%%

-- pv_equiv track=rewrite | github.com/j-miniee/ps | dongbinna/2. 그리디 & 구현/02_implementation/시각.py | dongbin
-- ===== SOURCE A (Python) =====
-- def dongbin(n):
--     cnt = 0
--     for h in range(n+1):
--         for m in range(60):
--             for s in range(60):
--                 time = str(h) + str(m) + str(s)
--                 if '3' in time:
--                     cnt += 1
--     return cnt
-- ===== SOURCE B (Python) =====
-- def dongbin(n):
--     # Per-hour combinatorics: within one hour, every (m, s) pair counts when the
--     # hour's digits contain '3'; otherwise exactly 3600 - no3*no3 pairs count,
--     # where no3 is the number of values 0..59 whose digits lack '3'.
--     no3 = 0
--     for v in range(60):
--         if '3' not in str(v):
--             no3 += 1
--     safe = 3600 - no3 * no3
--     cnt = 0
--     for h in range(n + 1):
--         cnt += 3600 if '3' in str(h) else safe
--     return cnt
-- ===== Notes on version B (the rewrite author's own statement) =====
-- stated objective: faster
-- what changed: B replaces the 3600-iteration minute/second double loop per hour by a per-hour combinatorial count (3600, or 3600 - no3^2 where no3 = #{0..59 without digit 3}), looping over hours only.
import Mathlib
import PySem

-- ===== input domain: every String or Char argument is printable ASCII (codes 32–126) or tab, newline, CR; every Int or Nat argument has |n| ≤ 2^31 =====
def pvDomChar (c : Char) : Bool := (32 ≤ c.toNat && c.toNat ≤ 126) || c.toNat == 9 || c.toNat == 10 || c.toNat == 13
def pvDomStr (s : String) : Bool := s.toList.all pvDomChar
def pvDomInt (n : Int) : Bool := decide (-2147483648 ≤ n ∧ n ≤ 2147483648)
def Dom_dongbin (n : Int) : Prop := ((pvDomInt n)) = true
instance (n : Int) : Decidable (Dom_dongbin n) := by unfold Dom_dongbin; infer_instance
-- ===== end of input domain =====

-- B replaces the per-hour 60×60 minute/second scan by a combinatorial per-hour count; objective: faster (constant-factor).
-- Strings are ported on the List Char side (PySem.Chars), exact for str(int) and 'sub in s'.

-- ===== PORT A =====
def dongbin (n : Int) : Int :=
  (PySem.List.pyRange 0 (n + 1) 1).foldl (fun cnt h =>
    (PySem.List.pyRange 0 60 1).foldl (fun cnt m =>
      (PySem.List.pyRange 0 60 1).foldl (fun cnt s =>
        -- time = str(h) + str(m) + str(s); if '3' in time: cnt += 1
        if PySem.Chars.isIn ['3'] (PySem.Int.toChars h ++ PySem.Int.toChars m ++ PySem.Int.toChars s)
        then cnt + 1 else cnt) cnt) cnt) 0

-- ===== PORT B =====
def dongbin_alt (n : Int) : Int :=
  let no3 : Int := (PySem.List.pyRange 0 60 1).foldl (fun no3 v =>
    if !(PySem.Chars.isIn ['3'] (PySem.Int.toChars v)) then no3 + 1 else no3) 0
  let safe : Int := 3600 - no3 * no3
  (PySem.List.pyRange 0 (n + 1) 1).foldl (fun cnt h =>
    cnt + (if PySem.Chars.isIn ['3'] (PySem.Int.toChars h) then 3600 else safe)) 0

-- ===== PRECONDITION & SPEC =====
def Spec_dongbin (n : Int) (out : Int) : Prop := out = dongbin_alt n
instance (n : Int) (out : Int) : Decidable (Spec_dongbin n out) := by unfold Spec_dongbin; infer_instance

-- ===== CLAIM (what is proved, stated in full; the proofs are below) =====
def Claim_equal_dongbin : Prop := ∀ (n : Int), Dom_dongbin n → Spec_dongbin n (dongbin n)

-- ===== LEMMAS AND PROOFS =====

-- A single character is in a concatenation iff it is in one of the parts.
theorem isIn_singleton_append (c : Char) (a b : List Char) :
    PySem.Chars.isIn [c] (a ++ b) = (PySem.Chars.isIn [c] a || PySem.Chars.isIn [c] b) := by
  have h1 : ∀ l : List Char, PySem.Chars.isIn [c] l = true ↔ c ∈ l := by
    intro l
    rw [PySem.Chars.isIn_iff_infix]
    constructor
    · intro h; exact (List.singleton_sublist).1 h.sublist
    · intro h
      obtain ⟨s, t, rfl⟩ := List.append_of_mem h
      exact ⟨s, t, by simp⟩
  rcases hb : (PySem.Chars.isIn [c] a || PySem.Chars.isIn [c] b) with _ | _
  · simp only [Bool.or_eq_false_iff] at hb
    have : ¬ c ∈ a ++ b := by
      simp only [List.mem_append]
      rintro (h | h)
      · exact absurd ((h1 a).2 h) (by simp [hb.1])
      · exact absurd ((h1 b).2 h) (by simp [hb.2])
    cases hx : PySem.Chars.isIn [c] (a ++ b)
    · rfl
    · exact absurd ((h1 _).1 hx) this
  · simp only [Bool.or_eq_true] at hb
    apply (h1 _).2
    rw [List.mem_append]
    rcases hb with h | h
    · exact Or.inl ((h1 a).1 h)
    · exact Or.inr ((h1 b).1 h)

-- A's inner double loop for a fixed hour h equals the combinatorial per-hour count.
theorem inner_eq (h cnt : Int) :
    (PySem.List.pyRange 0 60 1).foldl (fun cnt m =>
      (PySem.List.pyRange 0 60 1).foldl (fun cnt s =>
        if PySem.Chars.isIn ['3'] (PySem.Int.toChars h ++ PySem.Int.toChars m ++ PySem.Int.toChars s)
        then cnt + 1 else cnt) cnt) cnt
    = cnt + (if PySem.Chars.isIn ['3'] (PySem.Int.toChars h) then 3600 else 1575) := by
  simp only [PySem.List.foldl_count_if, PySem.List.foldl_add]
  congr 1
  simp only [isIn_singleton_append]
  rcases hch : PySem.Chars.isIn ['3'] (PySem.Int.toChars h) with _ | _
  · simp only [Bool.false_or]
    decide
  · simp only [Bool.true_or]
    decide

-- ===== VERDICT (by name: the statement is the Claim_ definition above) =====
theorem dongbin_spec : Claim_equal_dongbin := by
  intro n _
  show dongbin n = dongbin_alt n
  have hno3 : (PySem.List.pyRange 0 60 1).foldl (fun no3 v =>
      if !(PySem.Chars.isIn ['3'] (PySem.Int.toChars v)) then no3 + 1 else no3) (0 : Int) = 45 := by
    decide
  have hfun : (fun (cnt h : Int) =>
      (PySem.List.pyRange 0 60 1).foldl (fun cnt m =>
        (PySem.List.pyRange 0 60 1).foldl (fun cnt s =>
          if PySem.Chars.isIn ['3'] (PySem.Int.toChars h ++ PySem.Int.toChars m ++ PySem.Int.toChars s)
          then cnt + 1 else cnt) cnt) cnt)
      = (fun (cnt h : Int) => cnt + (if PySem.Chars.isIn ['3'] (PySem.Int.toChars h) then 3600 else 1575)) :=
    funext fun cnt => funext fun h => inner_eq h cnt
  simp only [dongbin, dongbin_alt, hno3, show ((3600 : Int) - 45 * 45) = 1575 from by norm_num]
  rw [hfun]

%%

_Your task_
The whole of the data is to be copied out word for word.

_Written answer_
-- pv_equiv track=rewrite | github.com/j-miniee/ps | dongbinna/2. 그리디 & 구현/02_implementation/시각.py | dongbin
-- ===== SOURCE A (Python) =====
-- def dongbin(n):
--     cnt = 0
--     for h in range(n+1):
--         for m in range(60):
--             for s in range(60):
--                 time = str(h) + str(m) + str(s)
--                 if '3' in time:
--                     cnt += 1
--     return cnt
-- ===== SOURCE B (Python) =====
-- def dongbin(n):
--     # Per-hour combinatorics: within one hour, every (m, s) pair counts when the
--     # hour's digits contain '3'; otherwise exactly 3600 - no3*no3 pairs count,
--     # where no3 is the number of values 0..59 whose digits lack '3'.
--     no3 = 0
--     for v in range(60):
--         if '3' not in str(v):
--             no3 += 1
--     safe = 3600 - no3 * no3
--     cnt = 0
--     for h in range(n + 1):
--         cnt += 3600 if '3' in str(h) else safe
--     return cnt
-- ===== Notes on version B (the rewrite author's own statement) =====
-- stated objective: faster
-- what changed: B replaces the 3600-iteration minute/second double loop per hour by a per-hour combinatorial count (3600, or 3600 - no3^2 where no3 = #{0..59 without digit 3}), looping over hours only.
import Mathlib
import PySem

-- ===== input domain: every String or Char argument is printable ASCII (codes 32–126) or tab, newline, CR; every Int or Nat argument has |n| ≤ 2^31 =====
def pvDomChar (c : Char) : Bool := (32 ≤ c.toNat && c.toNat ≤ 126) || c.toNat == 9 || c.toNat == 10 || c.toNat == 13
def pvDomStr (s : String) : Bool := s.toList.all pvDomChar
def pvDomInt (n : Int) : Bool := decide (-2147483648 ≤ n ∧ n ≤ 2147483648)
def Dom_dongbin (n : Int) : Prop := ((pvDomInt n)) = true
instance (n : Int) : Decidable (Dom_dongbin n) := by unfold Dom_dongbin; infer_instance
-- ===== end of input domain =====

-- B replaces the per-hour 60×60 minute/second scan by a combinatorial per-hour count; objective: faster (constant-factor).
-- Strings are ported on the List Char side (PySem.Chars), exact for str(int) and 'sub in s'.

-- ===== PORT A =====
def dongbin (n : Int) : Int :=
  (PySem.List.pyRange 0 (n + 1) 1).foldl (fun cnt h =>
    (PySem.List.pyRange 0 60 1).foldl (fun cnt m =>
      (PySem.List.pyRange 0 60 1).foldl (fun cnt s =>
        -- time = str(h) + str(m) + str(s); if '3' in time: cnt += 1
        if PySem.Chars.isIn ['3'] (PySem.Int.toChars h ++ PySem.Int.toChars m ++ PySem.Int.toChars s)
        then cnt + 1 else cnt) cnt) cnt) 0

-- ===== PORT B =====
def dongbin_alt (n : Int) : Int :=
  let no3 : Int := (PySem.List.pyRange 0 60 1).foldl (fun no3 v =>
    if !(PySem.Chars.isIn ['3'] (PySem.Int.toChars v)) then no3 + 1 else no3) 0
  let safe : Int := 3600 - no3 * no3
  (PySem.List.pyRange 0 (n + 1) 1).foldl (fun cnt h =>
    cnt + (if PySem.Chars.isIn ['3'] (PySem.Int.toChars h) then 3600 else safe)) 0

-- ===== PRECONDITION & SPEC =====
def Spec_dongbin (n : Int) (out : Int) : Prop := out = dongbin_alt n
instance (n : Int) (out : Int) : Decidable (Spec_dongbin n out) := by unfold Spec_dongbin; infer_instance

-- ===== CLAIM (what is proved, stated in full; the proofs are below) =====
def Claim_equal_dongbin : Prop := ∀ (n : Int), Dom_dongbin n → Spec_dongbin n (dongbin n)

-- ===== LEMMAS AND PROOFS =====

-- A single character is in a concatenation iff it is in one of the parts.
theorem isIn_singleton_append (c : Char) (a b : List Char) :
    PySem.Chars.isIn [c] (a ++ b) = (PySem.Chars.isIn [c] a || PySem.Chars.isIn [c] b) := by
  have h1 : ∀ l : List Char, PySem.Chars.isIn [c] l = true ↔ c ∈ l := by
    intro l
    rw [PySem.Chars.isIn_iff_infix]
    constructor
    · intro h; exact (List.singleton_sublist).1 h.sublist
    · intro h
      obtain ⟨s, t, rfl⟩ := List.append_of_mem h
      exact ⟨s, t, by simp⟩
  rcases hb : (PySem.Chars.isIn [c] a || PySem.Chars.isIn [c] b) with _ | _
  · simp only [Bool.or_eq_false_iff] at hb
    have : ¬ c ∈ a ++ b := by
      simp only [List.mem_append]
      rintro (h | h)
      · exact absurd ((h1 a).2 h) (by simp [hb.1])
      · exact absurd ((h1 b).2 h) (by simp [hb.2])
    cases hx : PySem.Chars.isIn [c] (a ++ b)
    · rfl
    · exact absurd ((h1 _).1 hx) this
  · simp only [Bool.or_eq_true] at hb
    apply (h1 _).2
    rw [List.mem_append]
    rcases hb with h | h
    · exact Or.inl ((h1 a).1 h)
    · exact Or.inr ((h1 b).1 h)

-- A's inner double loop for a fixed hour h equals the combinatorial per-hour count.
theorem inner_eq (h cnt : Int) :
    (PySem.List.pyRange 0 60 1).foldl (fun cnt m =>
      (PySem.List.pyRange 0 60 1).foldl (fun cnt s =>
        if PySem.Chars.isIn ['3'] (PySem.Int.toChars h ++ PySem.Int.toChars m ++ PySem.Int.toChars s)
        then cnt + 1 else cnt) cnt) cnt
    = cnt + (if PySem.Chars.isIn ['3'] (PySem.Int.toChars h) then 3600 else 1575) := by
  simp only [PySem.List.foldl_count_if, PySem.List.foldl_add]
  congr 1
  simp only [isIn_singleton_append]
  rcases hch : PySem.Chars.isIn ['3'] (PySem.Int.toChars h) with _ | _
  · simp only [Bool.false_or]
    decide
  · simp only [Bool.true_or]
    decide

-- ===== VERDICT (by name: the statement is the Claim_ definition above) =====
theorem dongbin_spec : Claim_equal_dongbin := by
  intro n _
  show dongbin n = dongbin_alt n
  have hno3 : (PySem.List.pyRange 0 60 1).foldl (fun no3 v =>
      if !(PySem.Chars.isIn ['3'] (PySem.Int.toChars v)) then no3 + 1 else no3) (0 : Int) = 45 := by
    decide
  have hfun : (fun (cnt h : Int) =>
      (PySem.List.pyRange 0 60 1).foldl (fun cnt m =>
        (PySem.List.pyRange 0 60 1).foldl (fun cnt s =>
          if PySem.Chars.isIn ['3'] (PySem.Int.toChars h ++ PySem.Int.toChars m ++ PySem.Int.toChars s)
          then cnt + 1 else cnt) cnt) cnt)
      = (fun (cnt h : Int) => cnt + (if PySem.Chars.isIn ['3'] (PySem.Int.toChars h) then 3600 else 1575)) :=
    funext fun cnt => funext fun h => inner_eq h cnt
  simp only [dongbin, dongbin_alt, hno3, show ((3600 : Int) - 45 * 45) = 1575 from by norm_num]
  rw [hfun]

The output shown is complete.